The phone rang again. The two-inch, glowing digital numbers on the nightstand clock announced 3:16 A.M. I rested on my elbows for a moment and let the phone ring three more times. I’d fallen into bed at one-thirty after dropping Martin Holman at his home. Dispatch knew where I was, so I groaned and reached for the receiver.

“What?” I said, not the least bit cordial.

“Sir,” Estelle Reyes-Guzman said, and her husky voice sounded loud in the dark, predawn silence of my ancient adobe house. “I’m sorry if I woke you.”

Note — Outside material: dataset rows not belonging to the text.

-- pv_equiv track=rewrite | github.com/LeKhang97/2DRNA_Prediction | RNA2DPRED (2).py | valid_motif
-- ===== SOURCE A (Python) =====
-- import itertools
--
-- def valid_motif(struct, pseudoknot = False):
--     if pseudoknot == False:
--         if any((i[0] in struct) and (i[1] in struct) for i in itertools.combinations(['(','[','<'],2)):
--             return False
--
--     if all(i == '.' for i in struct.replace('&','').replace('_','')):
--         return False
--
--     if struct[0] == '&' or struct[len(struct)-1] == '&':
--         return False
--
--     if len(struct.replace('&','').replace('_','')) <= 3:
--         return False
--
--     if '&' in struct or '_' in struct:
--         if len(struct.replace('&','').replace('_',''))/(struct.count('&') + struct.count('_')) < 3:
--             return False
--
--     if any(struct.count(i) != struct.count(j) for i,j in zip(['(', '[', '<'], [')', ']', '>'])) or (struct.count('(') + struct.count('[') + struct.count('<') == 1):
--         return False
--
--     i1 = 0; i2 = 0; i3 = 0; j1 = 0; j2 = 0; j3 = 0
--     for u,v in zip(range(len(struct)), range(len(struct)-1,-1,-1)):
--         if struct[u] == '(':
--             i1 += 1
--         elif struct[u] == '[':
--             i2 += 1
--         elif struct[u] == '<':
--             i3 += 1
--         if struct[u] == ')':
--             i1 -= 1
--         elif struct[u] == ']':
--             i2 -= 1
--         elif struct[u] == '>':
--             i3 -= 1
--
--         if struct[v] == '(':
--             j1 -= 1
--         elif struct[v] == '[':
--             j2 -= 1
--         elif struct[v] == '<':
--             j3 -= 1
--         if struct[v] == ')':
--             j1 += 1
--         elif struct[v] == ']':
--             j2 += 1
--         elif struct[v] == '>':
--             j3 += 1
--
--         if any(i < 0 for i in [i1, i2, i3, j1, j2, j3]):
--             return False
--
--     return True
-- ===== SOURCE B (Python) =====
-- def valid_motif(struct, pseudoknot=False):
--     pos = {}
--     for i, ch in enumerate(struct):
--         pos.setdefault(ch, []).append(i)
--
--     def n(c):
--         return len(pos.get(c, []))
--
--     seps = n('&') + n('_')
--     core = len(struct) - seps
--     if not pseudoknot and (n('(') > 0) + (n('[') > 0) + (n('<') > 0) >= 2:
--         return False
--     if n('.') == core:
--         return False
--     if struct[0] == '&' or struct[-1] == '&':
--         return False
--     if core <= 3:
--         return False
--     if seps > 0 and core < 3 * seps:
--         return False
--     if n('(') != n(')') or n('[') != n(']') or n('<') != n('>') or n('(') + n('[') + n('<') == 1:
--         return False
--     # a bracket type nests correctly iff its k-th opener occurs before its k-th closer
--     for o, c in ('()', '[]', '<>'):
--         if any(ci < oi for oi, ci in zip(pos.get(o, []), pos.get(c, []))):
--             return False
--     return True
-- ===== Notes on version B (the rewrite author's own statement) =====
-- stated objective: faster
-- what changed: B indexes the string once into a per-character position dictionary (replacing A's dozen in/count/replace scans) and decides nesting by zipping each bracket type's opener-position list against its closer-position list (k-th opener must precede k-th closer), instead of A's simultaneous forward+backward six-counter balance scan.
import Mathlib
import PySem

“Uh,” I said, and lay back down, the phone buried in the pillow. “I guess I dozed off for a little bit. What’s up?”

“Sir, I’m down at the hospital. It looks like Linda Real might be gaining some strength.”

I frowned in the dark, trying to remember all the pieces. “She’s awake, you mean?”

“Not yet, sir. But a few minutes ago, one of the nurses said something to her, and she responded. She murmured a few sounds in response.”

“Did you get a chance to talk with her?”

“She can’t talk, sir, and she drifted off again. Francis said that’s normal. But she’s close to the surface now, sir.”

I pushed myself upright and swung my feet over the bed. “Did you have a chance to process the wrench handle?”

“Yes, sir.”

“And?”

“Several clear prints, sir. I’m going to have Tony Abeyta run it up to the state lab later today. Maybe they’ll find something I missed. It’s going to be time-consuming to separate the prints, though.”

“Separate?”

“If it’s a new vehicle, sir, then there’ll be prints of the factory worker who put the wrench in the kit, in addition to the person who used it.”

“It won’t be hard to trace the Detroit end, or wherever that thing was made.”

“No, sir.”

“Did you make any comparisons?”

“Just one, sir. I checked Victor Sanchez’s prints more out of curiosity than anything else. We’ve got them on file. No match.”

“That’s not surprising,” I said. “If Victor Sanchez ever kills someone, there’ll probably be a hell of an audience. By the way, Holman thinks he found the road hazard that ruined the tire.”

“Oh?”

“A chunk of concrete near the Broken Spur. It’s got a piece of rebar sticking out of the side.”

Estelle caught the tone of my voice and said, “And you don’t think so?”

“Well, I think he’s jumping at the first thing he sees. Yes, here’s an object that could wreck a tire. To make the jump to proving it’s the object is just that…a jump.”

“Especially since we don’t know for sure that that’s what happened,” Estelle said.

“That’s about the size of it.” I stood up beside the bed. “Give me about ten minutes to pull myself together and I’ll be down.”